REQUIREMENT ▸ Below is a listing. Quote from it, exactly, the lines from the one containing "1, x ∈ PySem.List.pyRange 0 n 1 ∧" down to the one containing "(hsub : ∀ j", both ends included, and nothing else.
++++
-- pv_equiv track=rewrite | github.com/Timofejjj/AlgorithmBSU | 0.4_Canonical_View/code.py | search_root
-- ===== SOURCE A (Python) =====
-- def search_root(G, n):
--
--     for j in range(n):
--         is_root = True
--         for i in range(n):
--             if G[i][j] == 1:
--                 is_root = False
--                 break
--
--         if is_root:
--             return j
--     return None
-- ===== SOURCE B (Python) =====
-- def search_root(G, n):
--     has_incoming = set()
--     for i in range(n):
--         row = G[i]
--         for j in range(n):
--             if row[j] == 1:
--                 has_incoming.add(j)
--     for j in range(n):
--         if j not in has_incoming:
--             return j
--     return None
-- ===== Notes on version B (the rewrite author's own statement) =====
-- stated objective: alternative
-- what changed: Replaced the per-column inner scan with early break by a single marking pass that collects all columns with an incoming edge into a set, followed by a scan for the first unmarked column.
-- outside the precondition, e.g. on search_root([[1, 1], [0]], 2): A returns None, B raises IndexError
import Mathlib
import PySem

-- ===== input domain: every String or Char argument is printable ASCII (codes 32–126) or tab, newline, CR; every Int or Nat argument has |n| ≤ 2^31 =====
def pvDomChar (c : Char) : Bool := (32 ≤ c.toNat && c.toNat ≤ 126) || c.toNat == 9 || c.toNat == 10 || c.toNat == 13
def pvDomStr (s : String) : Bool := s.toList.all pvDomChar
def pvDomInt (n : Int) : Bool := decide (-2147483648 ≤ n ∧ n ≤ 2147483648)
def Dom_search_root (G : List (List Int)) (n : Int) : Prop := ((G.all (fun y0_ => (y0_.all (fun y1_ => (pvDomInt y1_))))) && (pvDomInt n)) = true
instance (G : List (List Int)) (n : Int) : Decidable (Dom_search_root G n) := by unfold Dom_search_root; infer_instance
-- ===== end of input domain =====

-- B replaces A's per-column early-break scan by one marking pass over all entries
-- (building the set of columns with an incoming edge) followed by a first-unmarked scan.
-- Same asymptotic cost; alternative algorithm.

-- ===== PORT A =====
-- inner 'for i in range(n): if G[i][j] == 1: break' — true = is_root stayed True
def search_root_colCheck (G : List (List Int)) (j : Int) : List Int → Bool
  | [] => true
  | i :: rest =>
    if (PySem.List.pyGet? ((PySem.List.pyGet? G i).getD []) j).getD 0 = 1 then false
    else search_root_colCheck G j rest

def search_root_loop (G : List (List Int)) (n : Int) : List Int → Option Int
  | [] => none
  | j :: rest =>
    if search_root_colCheck G j (PySem.List.pyRange 0 n 1) then some j
    else search_root_loop G n rest

def search_root (G : List (List Int)) (n : Int) : Option Int :=
  search_root_loop G n (PySem.List.pyRange 0 n 1)

-- ===== PORT B =====
-- marking pass: the set of columns j with some G[i][j] == 1
def search_root_alt_mark (G : List (List Int)) (n : Int) : PySem.Set Int :=
  (PySem.List.pyRange 0 n 1).foldl (fun s i =>
    (PySem.List.pyRange 0 n 1).foldl
      (fun s2 j => if (PySem.List.pyGet? ((PySem.List.pyGet? G i).getD []) j).getD 0 = 1
                   then PySem.Set.add s2 j else s2) s)
    PySem.Set.empty

-- 'for j in range(n): if j not in has_incoming: return j'
def search_root_alt_find (marked : PySem.Set Int) : List Int → Option Int
  | [] => none
  | j :: rest =>
    if PySem.Set.contains marked j then search_root_alt_find marked rest else some j

def search_root_alt (G : List (List Int)) (n : Int) : Option Int :=
  search_root_alt_find (search_root_alt_mark G n) (PySem.List.pyRange 0 n 1)

-- ===== PRECONDITION & SPEC =====
-- Pre_ excludes matrices too small for the full n×n scan: there Python A raises IndexError,
-- or returns only thanks to its early break on inputs where B's full marking pass raises IndexError.
def Pre_search_root (G : List (List Int)) (n : Int) : Prop :=
  n ≤ (G.length : Int) ∧ ∀ row ∈ G.take n.toNat, n ≤ (row.length : Int)
instance (G : List (List Int)) (n : Int) : Decidable (Pre_search_root G n) := by
  unfold Pre_search_root; infer_instance

def pvWitness_search_root : List (List Int) × Int := ([[0, 1], [0, 0]], 2)

def Spec_search_root (G : List (List Int)) (n : Int) (out : Option Int) : Prop := out = search_root_alt G n
instance (G : List (List Int)) (n : Int) (out : Option Int) : Decidable (Spec_search_root G n out) := by unfold Spec_search_root; infer_instance

-- ===== CLAIM (what is proved, stated in full; the proofs are below) =====
def Claim_equal_search_root : Prop := ∀ (G : List (List Int)) (n : Int), Dom_search_root G n → Pre_search_root G n → Spec_search_root G n (search_root G n)

-- ===== LEMMAS AND PROOFS =====

theorem colCheck_iff (G : List (List Int)) (j : Int) (l : List Int) :
    search_root_colCheck G j l = true ↔
      ∀ i ∈ l, (PySem.List.pyGet? ((PySem.List.pyGet? G i).getD []) j).getD 0 ≠ 1 := by
  induction l with
  | nil => simp [search_root_colCheck]
  | cons i rest ih =>
    by_cases h : (PySem.List.pyGet? ((PySem.List.pyGet? G i).getD []) j).getD 0 = 1 <;>
      simp [search_root_colCheck, h, ih]

theorem mem_inner_fold (f : Int → Int) (jl : List Int) (s : PySem.Set Int) (x : Int) :
    x ∈ jl.foldl (fun s2 j => if f j = 1 then PySem.Set.add s2 j else s2) s ↔
      x ∈ s ∨ (x ∈ jl ∧ f x = 1) := by
  induction jl generalizing s with
  | nil => simp
  | cons j rest ih =>
    simp only [List.foldl_cons]
    by_cases h : f j = 1
    · rw [if_pos h, ih]
      simp only [PySem.Set.mem_add, List.mem_cons]
      constructor
      · rintro ((hs | rfl) | hr)
        · exact Or.inl hs
        · exact Or.inr ⟨Or.inl rfl, h⟩
        · exact Or.inr ⟨Or.inr hr.1, hr.2⟩
      · rintro (hs | ⟨(rfl | hr), hx⟩)
        · exact Or.inl (Or.inl hs)
        · exact Or.inl (Or.inr rfl)
        · exact Or.inr ⟨hr, hx⟩
    · rw [if_neg h, ih]
      simp only [List.mem_cons]
      constructor
      · rintro (hs | hr)
        · exact Or.inl hs
        · exact Or.inr ⟨Or.inr hr.1, hr.2⟩
      · rintro (hs | ⟨(rfl | hr), hx⟩)
        · exact Or.inl hs
        · exact absurd hx h
        · exact Or.inr ⟨hr, hx⟩

theorem mem_mark_fold (G : List (List Int)) (n : Int) (il : List Int) (s : PySem.Set Int) (x : Int) :
    x ∈ il.foldl (fun s i =>
        (PySem.List.pyRange 0 n 1).foldl
          (fun s2 j => if (PySem.List.pyGet? ((PySem.List.pyGet? G i).getD []) j).getD 0 = 1
                       then PySem.Set.add s2 j else s2) s) s ↔
      x ∈ s ∨ ∃ i ∈ il, x ∈ PySem.List.pyRange 0 n 1 ∧
        (PySem.List.pyGet? ((PySem.List.pyGet? G i).getD []) x).getD 0 = 1 := by
  induction il generalizing s with
  | nil => simp
  | cons i rest ih =>
    simp only [List.foldl_cons, ih, mem_inner_fold, List.mem_cons]
    constructor
    · rintro ((hs | hx) | ⟨i', hi', hx⟩)
      · exact Or.inl hs
      · exact Or.inr ⟨i, Or.inl rfl, hx.1, hx.2⟩
      · exact Or.inr ⟨i', Or.inr hi', hx⟩
    · rintro (hs | ⟨i', (rfl | hi'), hx⟩)
      · exact Or.inl (Or.inl hs)
      · exact Or.inl (Or.inr hx)
      · exact Or.inr ⟨i', hi', hx⟩

theorem mem_mark (G : List (List Int)) (n : Int) (x : Int) :
    x ∈ search_root_alt_mark G n ↔
      ∃ i ∈ PySem.List.pyRange 0 n 1, x ∈ PySem.List.pyRange 0 n 1 ∧
        (PySem.List.pyGet? ((PySem.List.pyGet? G i).getD []) x).getD 0 = 1 := by
  unfold search_root_alt_mark
  rw [mem_mark_fold]
  simp [PySem.Set.empty]

theorem loops_eq (G : List (List Int)) (n : Int) (jl : List Int)
    (hsub : ∀ j ∈ jl, j ∈ PySem.List.pyRange 0 n 1) :
    search_root_loop G n jl = search_root_alt_find (search_root_alt_mark G n) jl := by
  induction jl with
  | nil => rfl
  | cons j rest ih =>
    have hj : j ∈ PySem.List.pyRange 0 n 1 := hsub j (List.mem_cons_self ..)
    have hkey : search_root_colCheck G j (PySem.List.pyRange 0 n 1) = true ↔
        ¬ (PySem.Set.contains (search_root_alt_mark G n) j = true) := by
      rw [colCheck_iff, PySem.Set.contains_iff, mem_mark]
      constructor
      · rintro h ⟨i, hi, _, h1⟩; exact h i hi h1
      · intro h i hi h1; exact h ⟨i, hi, hj, h1⟩
    simp only [search_root_loop, search_root_alt_find]
    by_cases hc : search_root_colCheck G j (PySem.List.pyRange 0 n 1) = true
    · rw [if_pos hc, if_neg (hkey.mp hc)]
    · rw [if_neg hc]
      have : PySem.Set.contains (search_root_alt_mark G n) j = true := by
        by_contra hm; exact hc (hkey.mpr hm)
      rw [if_pos this]
      exact ih (fun j' hj' => hsub j' (List.mem_cons_of_mem _ hj'))

-- ===== VERDICT (by name: the statement is the Claim_ definition above) =====
theorem search_root_spec : Claim_equal_search_root := by
  intro G n _ _
  unfold Spec_search_root search_root search_root_alt
  exact loops_eq G n _ (fun j hj => hj)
++++
RESULT ▸
      ∃ i ∈ PySem.List.pyRange 0 n 1, x ∈ PySem.List.pyRange 0 n 1 ∧
        (PySem.List.pyGet? ((PySem.List.pyGet? G i).getD []) x).getD 0 = 1 := by
  unfold search_root_alt_mark
  rw [mem_mark_fold]
  simp [PySem.Set.empty]

theorem loops_eq (G : List (List Int)) (n : Int) (jl : List Int)
    (hsub : ∀ j ∈ jl, j ∈ PySem.List.pyRange 0 n 1) :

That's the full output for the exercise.